Ребенок потянулся к нему и, смотря на него широко раскрытыми глазами, прошептал:
— Дяя… Дяя…
Меньшиков покосился на ребенка и, не зная, как приласкать его, ткнул его указательным пальцем в щеку.
— Ваш?
— Мой, — улыбнулась дама. — Не правда ли, хорошенький?
— Забавноватый мальчонка, — кивнул головой Меньшиков и, ухмыльнувшись, добавил: — А вырастет — развратничать будет!
Дама вспыхнула.
— Почему вы так думаете?
— Все развратничают! Пить будет. Ночью подымут его пьяненького, грязного на улице и притащат в участок… Клопы там, вонь. Изобьют еще, пожалуй. А утром придет он к вам в синяках, с сивушным запахом, одна нога босиком, другая в калоше… «Маменька, скажет, дай на похмелье…!»
Дама нервно вскочила и, забрав ребенка, со слезами на глазах быстро зашагала к выходу.
— Хи-хи! — потихоньку засмеялся ей вслед Меньшиков. — Не любишь, стерва?..
Его веселый взгляд быстрыми прыжками перебегал с одного предмета на другой и, наконец, остановился на жирном глупо-радостном воробье, прыгавшем у ног Меньшикова.
— Божья птичка, — умиленно подумал Меньшиков и ласково посмотрел на птицу.
От его взгляда воробей съежился и тихо запищал…
Меньшиков посмотрел на него еще более ласковым, добрым взглядом. Воробей распустил крылышки, открыл клюв и, закатив глаза, свалился на песок дорожки…
Мимо ног Меньшикова мягко прошуршал большой резиновый мяч и, вслед за этим, послышались звонкие детские голоса:
— Лови его! Лови, я бросаю!
— А теперь я брошу!
Меньшиков с грустной ласковостью прислушался к звонкому смеху и поманил к себе мальчика, у которого был мяч.
— А покажи-ка свой мяч, покажи.
Мальчик робко посмотрел на незнакомца.
— Не бойся, милый мальчик. Я отдам. Мне нужно будет тоже купить одному мальчику мяч, так вот я хочу посмотреть: хороши ли нынче мячи…
Получив от мальчика мяч, Меньшиков сделал вид, что внимательно рассматривает его, но вместо этого вынул потихоньку изо рта папиросу и прожег ею мяч насквозь.
— На иди, играй с ним! Вот вам, скверные мальчишки! Визжите здесь, как поросята, да по клумбам сигаете, вместо того, чтобы уроки учить!
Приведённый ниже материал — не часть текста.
-- pv_equiv track=rewrite | github.com/ChungChanghyun/TeamKoreaPhysicalAI_Testbed | planner.py | path_to_nodes
-- ===== SOURCE A (Python) =====
-- from typing import List, Optional
--
-- def path_to_nodes(path: list) -> List[str]:
--     """
--     solver path [(state_id, cost), ...] → node_id 리스트.
--
--     S state 의 node_id 만 추출하고 연속 중복을 제거합니다.
--     예) [('S,16,0',0), ('M,16,31',1), ('S,31,0',2)] → ['16','31']
--     """
--     nodes: List[str] = []
--     for state_id, _ in path:
--         if state_id.startswith('S,'):
--             node_id = state_id.split(',')[1]
--             if not nodes or nodes[-1] != node_id:
--                 nodes.append(node_id)
--     return nodes
-- ===== SOURCE B (Python) =====
-- from typing import List
--
--
-- def path_to_nodes(path: list) -> List[str]:
--     ids = [state_id.split(',')[1] for state_id, _ in path if state_id.startswith('S,')]
--     return _collapse(ids)
--
--
-- def _collapse(ids: List[str]) -> List[str]:
--     # Divide and conquer: collapse each half, then join the halves, dropping the
--     # right half's first element when it equals the left half's last element.
--     # Correct because collapsing runs of equal elements merges associatively.
--     if len(ids) <= 1:
--         return ids[:]
--     mid = len(ids) // 2
--     left = _collapse(ids[:mid])
--     right = _collapse(ids[mid:])
--     if left[-1] == right[0]:
--         return left + right[1:]
--     return left + right
-- ===== Notes on version B (the rewrite author's own statement) =====
-- stated objective: alternative
-- what changed: Replaces A's single stateful scan (append while comparing against nodes[-1]) by an extraction comprehension followed by a divide-and-conquer collapse: split the id list in half, recursively collapse each half, and merge by dropping the right half's head when it equals the left half's last element.
import Mathlib
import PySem

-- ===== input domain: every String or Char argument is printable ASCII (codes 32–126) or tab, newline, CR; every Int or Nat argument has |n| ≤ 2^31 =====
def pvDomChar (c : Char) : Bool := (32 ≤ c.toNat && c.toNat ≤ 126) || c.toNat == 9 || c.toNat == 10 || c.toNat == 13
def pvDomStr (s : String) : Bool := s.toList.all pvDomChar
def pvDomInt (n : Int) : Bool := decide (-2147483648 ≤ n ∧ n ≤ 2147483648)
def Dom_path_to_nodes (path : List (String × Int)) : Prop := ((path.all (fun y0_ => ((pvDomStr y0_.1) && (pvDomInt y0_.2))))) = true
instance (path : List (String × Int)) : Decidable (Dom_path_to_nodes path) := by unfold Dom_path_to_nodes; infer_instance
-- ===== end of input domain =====

-- B replaces A's single stateful scan by extraction plus a divide-and-conquer collapse of
-- consecutive duplicates; objective: alternative algorithm, same observable behaviour.

-- ===== PORT A =====
-- A: one loop over path with accumulator `nodes`, appending when the last element differs.
def path_to_nodes (path : List (String × Int)) : List String :=
  path.foldl (fun nodes sc =>
    if PySem.Str.startswith sc.1 "S," then
      let node_id := (PySem.List.pyGet? ((PySem.Str.split? sc.1 ",").getD []) 1).getD ""
      -- `split(',')[1]` never raises here: startswith('S,') guarantees ≥ 2 parts, so the
      -- getD defaults are unreachable (sep "," ≠ "" and index 1 in range).
      if nodes = [] ∨ PySem.List.pyGet? nodes (-1) ≠ some node_id then nodes ++ [node_id]
      else nodes
    else nodes) []

-- ===== PORT B =====
-- port of Source B's _collapse: split at the midpoint, collapse halves, merge
def pvCollapse (ids : List String) : List String :=
  if h : ids.length ≤ 1 then ids
  else
    let mid := ids.length / 2
    let left := pvCollapse (ids.take mid)
    let right := pvCollapse (ids.drop mid)
    -- left and right are provably nonempty here, so Python's left[-1]/right[0] never raise
    if PySem.List.pyGet? left (-1) = PySem.List.pyGet? right 0 then
      left ++ right.drop 1   -- right[1:]
    else left ++ right
termination_by ids.length
decreasing_by
  · simp only [List.length_take]; omega
  · simp only [List.length_drop]; omega

def path_to_nodes_alt (path : List (String × Int)) : List String :=
  pvCollapse
    ((path.filter (fun sc => PySem.Str.startswith sc.1 "S,")).map
      (fun sc => (PySem.List.pyGet? ((PySem.Str.split? sc.1 ",").getD []) 1).getD ""))

-- ===== PRECONDITION & SPEC =====
def Spec_path_to_nodes (path : List (String × Int)) (out : List String) : Prop := out = path_to_nodes_alt path
instance (path : List (String × Int)) (out : List String) : Decidable (Spec_path_to_nodes path out) := by unfold Spec_path_to_nodes; infer_instance

-- ===== CLAIM (what is proved, stated in full; the proofs are below) =====
def Claim_equal_path_to_nodes : Prop := ∀ (path : List (String × Int)), Dom_path_to_nodes path → Spec_path_to_nodes path (path_to_nodes path)

-- ===== LEMMAS AND PROOFS =====

-- the id extracted from an S-state entry
def pvExt (sc : String × Int) : String := (PySem.List.pyGet? ((PySem.Str.split? sc.1 ",").getD []) 1).getD ""

-- A's dedup step, isolated on the stream of extracted ids
def pvStep (nodes : List String) (id : String) : List String :=
  if nodes = [] ∨ PySem.List.pyGet? nodes (-1) ≠ some id then nodes ++ [id] else nodes

-- canonical consecutive-dedup with the "previous element" carried explicitly
def pvGo : Option String → List String → List String
  | _, [] => []
  | last, a :: rest => if last = some a then pvGo last rest else a :: pvGo (some a) rest

theorem foldl_eq_foldl_extract (path : List (String × Int)) (acc : List String) :
    path.foldl (fun nodes sc =>
      if PySem.Str.startswith sc.1 "S," then
        let node_id := (PySem.List.pyGet? ((PySem.Str.split? sc.1 ",").getD []) 1).getD ""
        if nodes = [] ∨ PySem.List.pyGet? nodes (-1) ≠ some node_id then nodes ++ [node_id]
        else nodes
      else nodes) acc
    = ((path.filter (fun sc => PySem.Str.startswith sc.1 "S,")).map pvExt).foldl pvStep acc := by
  induction path generalizing acc with
  | nil => rfl
  | cons hd tl ih =>
      by_cases h : PySem.Str.startswith hd.1 "S," = true
      · rw [List.foldl_cons, List.filter_cons_of_pos (by simpa using h), List.map_cons,
          List.foldl_cons, if_pos h, ih]
        rfl
      · rw [List.foldl_cons, List.filter_cons_of_neg (by simpa using h), if_neg h, ih]

theorem foldl_step_eq_go (l : List String) (acc : List String) :
    l.foldl pvStep acc = acc ++ pvGo acc.getLast? l := by
  induction l generalizing acc with
  | nil => simp [pvGo]
  | cons a rest ih =>
      by_cases h : acc.getLast? = some a
      · have hne : acc ≠ [] := by
          intro he; rw [he] at h; simp at h
        have hstep : pvStep acc a = acc := by
          simp [pvStep, hne, PySem.List.pyGet?_neg_one, h]
        simp [List.foldl, hstep, ih, pvGo, h]
      · have hstep : pvStep acc a = acc ++ [a] := by
          simp [pvStep, PySem.List.pyGet?_neg_one, h]
        have hlast : (acc ++ [a]).getLast? = some a := by simp
        simp [List.foldl, hstep, ih, hlast, pvGo, h]

theorem go_cons_last (a : String) (t : List String) :
    (a :: pvGo (some a) t).getLast? = (a :: t).getLast? := by
  induction t generalizing a with
  | nil => rfl
  | cons b t' ih =>
      by_cases h : a = b
      · subst h
        rw [pvGo, if_pos rfl, ih a]
        cases t' <;> simp
      · rw [pvGo, if_neg (by simpa using h)]
        have := ih b
        simp only [List.getLast?_cons_cons]
        simpa using this

theorem go_append (p : Option String) (l1 l2 : List String) :
    pvGo p (l1 ++ l2) = pvGo p l1 ++ pvGo (l1.getLast?.or p) l2 := by
  induction l1 generalizing p with
  | nil => simp [pvGo]
  | cons a t ih =>
      have hlast : (a :: t).getLast?.or p = (t.getLast?).or (some a) := by
        cases t with
        | nil => simp
        | cons c t' =>
            have hs : (c :: t').getLast?.isSome := by simp
            rw [List.getLast?_cons_cons, Option.or_of_isSome hs, Option.or_of_isSome hs]
      by_cases h : p = some a
      · rw [List.cons_append, pvGo, if_pos h, pvGo, if_pos h, ih, hlast, h]
      · rw [List.cons_append, pvGo, if_neg h, pvGo, if_neg h, ih, hlast, List.cons_append]

theorem collapse_eq_go (l : List String) : pvCollapse l = pvGo none l := by
  by_cases h : l.length ≤ 1
  · rw [pvCollapse, dif_pos h]
    match l, h with
    | [], _ => rfl
    | [a], _ => simp [pvGo]
  · rw [pvCollapse, dif_neg h]
    have ihL := collapse_eq_go (l.take (l.length / 2))
    have ihR := collapse_eq_go (l.drop (l.length / 2))
    have hmid1 : 1 ≤ l.length / 2 := by omega
    have hmidlt : l.length / 2 < l.length := by omega
    obtain ⟨b, hb⟩ : ∃ b, (l.take (l.length / 2)).getLast? = some b := by
      cases hg : (l.take (l.length / 2)).getLast? with
      | some b => exact ⟨b, rfl⟩
      | none =>
          rw [List.getLast?_eq_none_iff] at hg
          have hlt : (l.take (l.length / 2)).length = l.length / 2 := by
            rw [List.length_take]; omega
          rw [hg] at hlt; simp at hlt; omega
    obtain ⟨h2hd, t2, ht2⟩ : ∃ h2hd t2, l.drop (l.length / 2) = h2hd :: t2 := by
      cases hd : l.drop (l.length / 2) with
      | nil =>
          have hlen := congrArg List.length hd
          rw [List.length_drop] at hlen; simp at hlen; omega
      | cons x xs => exact ⟨x, xs, rfl⟩
    have hsplit : l = l.take (l.length / 2) ++ l.drop (l.length / 2) :=
      (List.take_append_drop _ _).symm
    have hlastL : (pvGo none (l.take (l.length / 2))).getLast? = some b := by
      obtain ⟨c, t1, hc⟩ : ∃ c t1, l.take (l.length / 2) = c :: t1 := by
        cases ht : l.take (l.length / 2) with
        | nil => rw [ht] at hb; simp at hb
        | cons x xs => exact ⟨x, xs, rfl⟩
      rw [hc, pvGo, if_neg (by simp), go_cons_last, ← hc, hb]
    simp only [ihL, ihR]
    conv_rhs => rw [hsplit]
    rw [go_append, Option.or_none, hb, ht2]
    have hCr : pvGo none (h2hd :: t2) = h2hd :: pvGo (some h2hd) t2 := by
      rw [pvGo, if_neg (by simp)]
    rw [PySem.List.pyGet?_neg_one, hlastL, hCr, PySem.List.pyGet?_zero]
    have hRgo : pvGo (some b) (h2hd :: t2)
        = if b = h2hd then pvGo (some h2hd) t2 else h2hd :: pvGo (some h2hd) t2 := by
      by_cases hbe : b = h2hd
      · rw [pvGo, if_pos (by rw [hbe]), hbe, if_pos rfl]
      · rw [pvGo, if_neg (by simpa using hbe), if_neg hbe]
    rw [hRgo]
    by_cases hbe : b = h2hd
    · simp [hbe]
    · simp [hbe]
termination_by l.length
decreasing_by
  · simp only [List.length_take]; omega
  · simp only [List.length_drop]; omega

-- ===== VERDICT (by name: the statement is the Claim_ definition above) =====
theorem path_to_nodes_spec : Claim_equal_path_to_nodes := by
  intro path _
  show path_to_nodes path = path_to_nodes_alt path
  unfold path_to_nodes path_to_nodes_alt
  rw [foldl_eq_foldl_extract, foldl_step_eq_go, collapse_eq_go]
  rfl
-- pv_equiv track=rewrite | github.com/AdvikWWW/SleepEEG | backend/reproducibility_utils.py | detect_sleep_window
-- ===== SOURCE A (Python) =====
-- from typing import Dict, List, Tuple, Any
--
-- def detect_sleep_window(hypnogram: List[Dict[str, Any]]) -> Dict[str, Any]:
--     """
--     Detect the sleep window from hypnogram data
--     Sleep window = first non-wake epoch to last non-wake epoch
--     """
--     if not hypnogram:
--         return {
--             'sleep_onset_index': 0,
--             'final_awakening_index': 0,
--             'sleep_window_epochs': 0,
--             'pre_sleep_wake_epochs': 0,
--             'post_sleep_wake_epochs': 0
--         }
--
--     # Find first non-wake epoch (sleep onset)
--     sleep_onset_index = None
--     for i, epoch in enumerate(hypnogram):
--         if epoch.get('stage') != 'Wake':
--             sleep_onset_index = i
--             break
--
--     # Find last non-wake epoch (final awakening)
--     final_awakening_index = None
--     for i in range(len(hypnogram) - 1, -1, -1):
--         if hypnogram[i].get('stage') != 'Wake':
--             final_awakening_index = i
--             break
--
--     # Handle edge cases
--     if sleep_onset_index is None or final_awakening_index is None:
--         return {
--             'sleep_onset_index': 0,
--             'final_awakening_index': len(hypnogram) - 1,
--             'sleep_window_epochs': len(hypnogram),
--             'pre_sleep_wake_epochs': 0,
--             'post_sleep_wake_epochs': 0
--         }
--
--     sleep_window_epochs = final_awakening_index - sleep_onset_index + 1
--     pre_sleep_wake_epochs = sleep_onset_index
--     post_sleep_wake_epochs = len(hypnogram) - final_awakening_index - 1
--
--     return {
--         'sleep_onset_index': sleep_onset_index,
--         'final_awakening_index': final_awakening_index,
--         'sleep_window_epochs': sleep_window_epochs,
--         'pre_sleep_wake_epochs': pre_sleep_wake_epochs,
--         'post_sleep_wake_epochs': post_sleep_wake_epochs
--     }
-- ===== SOURCE B (Python) =====
-- def _span(hyp, base):
--     """Divide and conquer: return (first, last) absolute indices of non-wake
--     epochs within hyp (offset by base), or None if all epochs are wake."""
--     if len(hyp) <= 1:
--         if not hyp:
--             return None
--         return (base, base) if hyp[0].get('stage') != 'Wake' else None
--     m = len(hyp) // 2
--     left = _span(hyp[:m], base)
--     right = _span(hyp[m:], base + m)
--     if left is None:
--         return right
--     if right is None:
--         return left
--     return (left[0], right[1])
--
--
-- def detect_sleep_window(hypnogram):
--     n = len(hypnogram)
--     if n == 0:
--         return {
--             'sleep_onset_index': 0,
--             'final_awakening_index': 0,
--             'sleep_window_epochs': 0,
--             'pre_sleep_wake_epochs': 0,
--             'post_sleep_wake_epochs': 0
--         }
--     span = _span(hypnogram, 0)
--     if span is None:
--         return {
--             'sleep_onset_index': 0,
--             'final_awakening_index': n - 1,
--             'sleep_window_epochs': n,
--             'pre_sleep_wake_epochs': 0,
--             'post_sleep_wake_epochs': 0
--         }
--     s, f = span
--     return {
--         'sleep_onset_index': s,
--         'final_awakening_index': f,
--         'sleep_window_epochs': f - s + 1,
--         'pre_sleep_wake_epochs': s,
--         'post_sleep_wake_epochs': n - f - 1
--     }
-- ===== Notes on version B (the rewrite author's own statement) =====
-- stated objective: alternative
-- what changed: Replaced A's two directional index scans by a recursive divide-and-conquer: the list is split in half, each half yields an optional (first,last) non-wake span, and the two spans are merged; indices never scanned linearly from either end.
import Mathlib
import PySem

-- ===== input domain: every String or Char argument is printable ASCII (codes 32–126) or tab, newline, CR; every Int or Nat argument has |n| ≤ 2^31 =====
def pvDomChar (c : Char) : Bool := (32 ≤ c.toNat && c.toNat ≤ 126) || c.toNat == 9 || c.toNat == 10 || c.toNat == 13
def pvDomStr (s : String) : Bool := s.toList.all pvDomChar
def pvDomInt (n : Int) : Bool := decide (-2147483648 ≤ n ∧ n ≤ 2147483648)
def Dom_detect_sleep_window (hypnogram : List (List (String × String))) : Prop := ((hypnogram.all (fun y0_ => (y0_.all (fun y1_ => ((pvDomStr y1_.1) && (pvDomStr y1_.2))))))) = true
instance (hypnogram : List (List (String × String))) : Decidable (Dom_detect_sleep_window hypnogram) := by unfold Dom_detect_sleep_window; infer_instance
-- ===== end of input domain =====

-- B replaces A's two directional index scans by a recursive divide-and-conquer span merge (alternative; same result).

-- shared helper: epoch.get('stage') (first-match dict lookup)
def dswStage (epoch : List (String × String)) : Option String :=
  PySem.Dict.get? ⟨epoch⟩ "stage"

-- ===== PORT A =====
-- forward loop: for i, epoch in enumerate(hypnogram): if epoch.get('stage') != 'Wake': break
def dswScanF : List (Int × List (String × String)) → Option Int
  | [] => none
  | (i, e) :: rest => if dswStage e ≠ some "Wake" then some i else dswScanF rest

-- backward loop: for i in range(len-1, -1, -1): if hypnogram[i].get('stage') != 'Wake': break
def dswScanB (hyp : List (List (String × String))) : List Int → Option Int
  | [] => none
  | i :: rest =>
    match PySem.List.pyGet? hyp i with
    | none => none   -- unreachable: every index in the range is valid
    | some e => if dswStage e ≠ some "Wake" then some i else dswScanB hyp rest

def detect_sleep_window (hypnogram : List (List (String × String))) : List (String × Int) :=
  if hypnogram = [] then
    [("sleep_onset_index", 0), ("final_awakening_index", 0), ("sleep_window_epochs", 0),
     ("pre_sleep_wake_epochs", 0), ("post_sleep_wake_epochs", 0)]
  else
    let sleep_onset_index := dswScanF (PySem.List.enumerate hypnogram 0)
    let final_awakening_index :=
      dswScanB hypnogram (PySem.List.pyRange ((hypnogram.length : Int) - 1) (-1) (-1))
    match sleep_onset_index, final_awakening_index with
    | some s, some f =>
      [("sleep_onset_index", s), ("final_awakening_index", f),
       ("sleep_window_epochs", f - s + 1), ("pre_sleep_wake_epochs", s),
       ("post_sleep_wake_epochs", (hypnogram.length : Int) - f - 1)]
    | _, _ =>
      [("sleep_onset_index", 0), ("final_awakening_index", (hypnogram.length : Int) - 1),
       ("sleep_window_epochs", (hypnogram.length : Int)), ("pre_sleep_wake_epochs", 0),
       ("post_sleep_wake_epochs", 0)]

-- ===== PORT B =====
-- _span(hyp, base): divide and conquer over hyp[:m] / hyp[m:], merge optional spans
def dswSpan (hyp : List (List (String × String))) (base : Int) : Option (Int × Int) :=
  if hyp.length ≤ 1 then
    match hyp with
    | [] => none
    | e :: _ => if dswStage e ≠ some "Wake" then some (base, base) else none
  else
    let m := hyp.length / 2
    match dswSpan (hyp.take m) base, dswSpan (hyp.drop m) (base + (m : Int)) with
    | none, right => right
    | some l, none => some l
    | some l, some r => some (l.1, r.2)
termination_by hyp.length
decreasing_by
  · simp only [List.length_take]; omega
  · simp only [List.length_drop]; omega

def detect_sleep_window_alt (hypnogram : List (List (String × String))) : List (String × Int) :=
  if hypnogram = [] then
    [("sleep_onset_index", 0), ("final_awakening_index", 0), ("sleep_window_epochs", 0),
     ("pre_sleep_wake_epochs", 0), ("post_sleep_wake_epochs", 0)]
  else
    match dswSpan hypnogram 0 with
    | none =>
      [("sleep_onset_index", 0), ("final_awakening_index", (hypnogram.length : Int) - 1),
       ("sleep_window_epochs", (hypnogram.length : Int)), ("pre_sleep_wake_epochs", 0),
       ("post_sleep_wake_epochs", 0)]
    | some (s, f) =>
      [("sleep_onset_index", s), ("final_awakening_index", f),
       ("sleep_window_epochs", f - s + 1), ("pre_sleep_wake_epochs", s),
       ("post_sleep_wake_epochs", (hypnogram.length : Int) - f - 1)]

-- ===== PRECONDITION & SPEC =====
def Spec_detect_sleep_window (hypnogram : List (List (String × String))) (out : List (String × Int)) : Prop := out = detect_sleep_window_alt hypnogram
instance (hypnogram : List (List (String × String))) (out : List (String × Int)) : Decidable (Spec_detect_sleep_window hypnogram out) := by unfold Spec_detect_sleep_window; infer_instance

-- ===== CLAIM (what is proved, stated in full; the proofs are below) =====
def Claim_equal_detect_sleep_window : Prop := ∀ (hypnogram : List (List (String × String))), Dom_detect_sleep_window hypnogram → Spec_detect_sleep_window hypnogram (detect_sleep_window hypnogram)

-- ===== LEMMAS AND PROOFS =====

-- proof-only midpoint: the list of non-wake indices (neither port computes it)
def dswMatches (s : Int) (hyp : List (List (String × String))) : List Int :=
  (PySem.List.enumerate hyp s).filterMap
    (fun ie => if dswStage ie.2 ≠ some "Wake" then some ie.1 else none)

lemma dswScanF_eq (xs : List (List (String × String))) (s : Int) :
    dswScanF (PySem.List.enumerate xs s) = (dswMatches s xs).head? := by
  induction xs generalizing s with
  | nil => simp [PySem.List.enumerate_nil, dswScanF, dswMatches]
  | cons x xs ih =>
    by_cases h : dswStage x = some "Wake"
    · have := ih (s + 1)
      simp [dswMatches, PySem.List.enumerate_cons, dswScanF, h] at this ⊢
      exact this
    · simp [dswMatches, PySem.List.enumerate_cons, dswScanF, h]

lemma dswMatches_append (xs ys : List (List (String × String))) (s : Int) :
    dswMatches s (xs ++ ys) = dswMatches s xs ++ dswMatches (s + xs.length) ys := by
  induction xs generalizing s with
  | nil => simp [dswMatches]
  | cons x xs ih =>
    by_cases h : dswStage x ≠ some "Wake" <;>
      simp [dswMatches, PySem.List.enumerate_cons, h] <;>
      · have := ih (s + 1)
        simp [dswMatches] at this
        simp [this]
        ring_nf

lemma dswScanB_eq (hyp : List (List (String × String))) (j : Nat) (hj : j ≤ hyp.length) :
    dswScanB hyp (PySem.List.pyRange ((j : Int) - 1) (-1) (-1)) =
      (dswMatches 0 (hyp.take j)).getLast? := by
  induction j with
  | zero =>
    rw [PySem.List.pyRange_neg_one_eq_nil (by omega)]
    simp [dswScanB, dswMatches, PySem.List.enumerate_nil]
  | succ j ih =>
    have hjl : j < hyp.length := by omega
    have hcons : PySem.List.pyRange (((j : Nat) + 1 : Int) - 1) (-1) (-1)
        = (j : Int) :: PySem.List.pyRange ((j : Int) - 1) (-1) (-1) := by
      have := PySem.List.pyRange_neg_one_cons (a := (j : Int)) (b := -1) (by omega)
      simpa using this
    have htake : hyp.take (j + 1) = hyp.take j ++ [hyp[j]] := by
      rw [List.take_add_one, List.getElem?_eq_getElem hjl]
      rfl
    have hget : PySem.List.pyGet? hyp (j : Int) = some hyp[j] := by
      rw [PySem.List.pyGet?_natCast]
      simp [List.getElem?_eq_getElem hjl]
    push_cast
    rw [hcons]
    simp only [dswScanB, hget]
    rw [htake, dswMatches_append]
    by_cases h : dswStage hyp[j] ≠ some "Wake"
    · simp [dswMatches, PySem.List.enumerate_cons, PySem.List.enumerate_nil, h,
        List.length_take, Nat.min_eq_left (le_of_lt hjl)]
    · simp [dswMatches, PySem.List.enumerate_cons, PySem.List.enumerate_nil, h, ih (by omega)]

-- merge of optional spans, written out for the characterisation lemma
def dswCombine : Option Int → Option Int → Option (Int × Int)
  | some lo, some hi => some (lo, hi)
  | _, _ => none

lemma dswMatches_nil_of_combine_none (M : List Int)
    (h : dswCombine M.head? M.getLast? = none) : M = [] := by
  cases M with
  | nil => rfl
  | cons m rest =>
    rw [List.getLast?_eq_some_getLast (List.cons_ne_nil m rest)] at h
    simp [dswCombine] at h

lemma dswSpan_eq (xs : List (List (String × String))) (b : Int) :
    dswSpan xs b = dswCombine (dswMatches b xs).head? (dswMatches b xs).getLast? := by
  fun_induction dswSpan xs b with
  | case1 b h =>
    simp [dswMatches, PySem.List.enumerate_nil, dswCombine]
  | case2 b e tl hne hle =>
    simp at hle
    subst hle
    simp [dswMatches, PySem.List.enumerate_cons, PySem.List.enumerate_nil, hne, dswCombine]
  | case3 b e tl hne hle =>
    simp at hle
    subst hle
    simp only [not_not] at hne
    simp [dswMatches, PySem.List.enumerate_cons, PySem.List.enumerate_nil, hne, dswCombine]
  | case4 xs b h m hnone ihT ihD =>
    have hmval : m = xs.length / 2 := rfl
    have hmlen : (xs.take m).length = m := by simp [List.length_take]; omega
    have hML : dswMatches b (xs.take m) = [] :=
      dswMatches_nil_of_combine_none _ (hnone ▸ ihT).symm
    conv_rhs => rw [(List.take_append_drop m xs).symm]
    rw [dswMatches_append, hmlen, hML, List.nil_append]
    exact ihD
  | case5 xs b h m l hDnone hTsome ihT ihD =>
    have hmval : m = xs.length / 2 := rfl
    have hmlen : (xs.take m).length = m := by simp [List.length_take]; omega
    have hMR : dswMatches (b + (m : Int)) (xs.drop m) = [] :=
      dswMatches_nil_of_combine_none _ (hDnone ▸ ihD).symm
    conv_rhs => rw [(List.take_append_drop m xs).symm]
    rw [dswMatches_append, hmlen, hMR, List.append_nil]
    rw [← ihT, hTsome]
  | case6 xs b h m l r hR hL ihT ihD =>
    have hmval : m = xs.length / 2 := rfl
    have hmlen : (xs.take m).length = m := by simp [List.length_take]; omega
    conv_rhs => rw [(List.take_append_drop m xs).symm]
    rw [dswMatches_append, hmlen]
    rw [hL] at ihT; rw [hR] at ihD
    cases hMLc : dswMatches b (xs.take m) with
    | nil => rw [hMLc] at ihT; simp [dswCombine] at ihT
    | cons ml mls =>
      cases hMRc : dswMatches (b + (m : Int)) (xs.drop m) with
      | nil => rw [hMRc] at ihD; simp [dswCombine] at ihD
      | cons mr mrs =>
        rw [hMLc] at ihT; rw [hMRc] at ihD
        rw [List.getLast?_eq_some_getLast (List.cons_ne_nil ml mls)] at ihT
        rw [List.getLast?_eq_some_getLast (List.cons_ne_nil mr mrs)] at ihD
        simp only [List.head?_cons, dswCombine, Option.some.injEq] at ihT ihD
        rw [List.getLast?_append_of_ne_nil (l₁ := ml :: mls) (List.cons_ne_nil mr mrs)]
        rw [List.getLast?_eq_some_getLast (List.cons_ne_nil mr mrs)]
        simp only [List.cons_append, List.head?_cons, dswCombine]
        rw [ihT, ihD]

-- ===== VERDICT (by name: the statement is the Claim_ definition above) =====
theorem detect_sleep_window_spec : Claim_equal_detect_sleep_window := by
  intro hyp _
  unfold Spec_detect_sleep_window detect_sleep_window detect_sleep_window_alt
  by_cases hnil : hyp = []
  · simp [hnil]
  · rw [if_neg hnil, if_neg hnil]
    have h1 := dswScanF_eq hyp 0
    have h2 := dswScanB_eq hyp hyp.length (le_refl _)
    simp only [List.take_length] at h2
    rw [h1, h2, dswSpan_eq]
    cases hm : dswMatches 0 hyp with
    | nil => simp [dswCombine]
    | cons m rest =>
      rw [List.getLast?_eq_some_getLast (List.cons_ne_nil m rest)]
      simp [dswCombine]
Хе-хе! Поиграйте-ка теперь со своим мячом! Поиграйте…
Он доброжелательно улыбнулся плакавшему мальчику и поднялся со скамейки.
— Ну, вот и весну Господь Бог послал, — умиленно вздохнул он, шагая по улице, — птички всякие, травки… букашечки…О, сколь разнообразен Ты, Всевышний, в творчестве дел Твоих…Отче наш, иже еси на небесех!
Записки трупа
Не могу сказать, чтобы я, в качестве трупа, испытывал какие-нибудь совершенно новые, еще никем не испытанные, ощущения. Я уверен, что большинство нас, русских, в последнее время превосходнейшим образом прошло всю гамму переживаний выдержанного в гробу трупа; но дело в том, что все остальные, как самые настоящее трупы, не отдавали себе в этих переживаниях отчета. А я могу дать полный отчет и не требую за это никаких почестей и наград, от которых на моем месте не отказался бы всякий другой разоткровенничавшийся труп.
Я не знаю — есть ли в жизни каждого трупа такая резкая граница, до которой он чувствовал бы себя настоящим живым, жизнерадостным человеком, а перешагнув эту границу, должен бы заявить поспешно и категорически:
— Ага! А вот с этого момента я делаюсь трупом! Со мной это случилось. Я уловил этот роковой момент.
Третьего дня я был жив: мы сидели целой компанией у Тихоходова и рассуждали о том, что в России не разрешаются самые безобидные союзы и общества.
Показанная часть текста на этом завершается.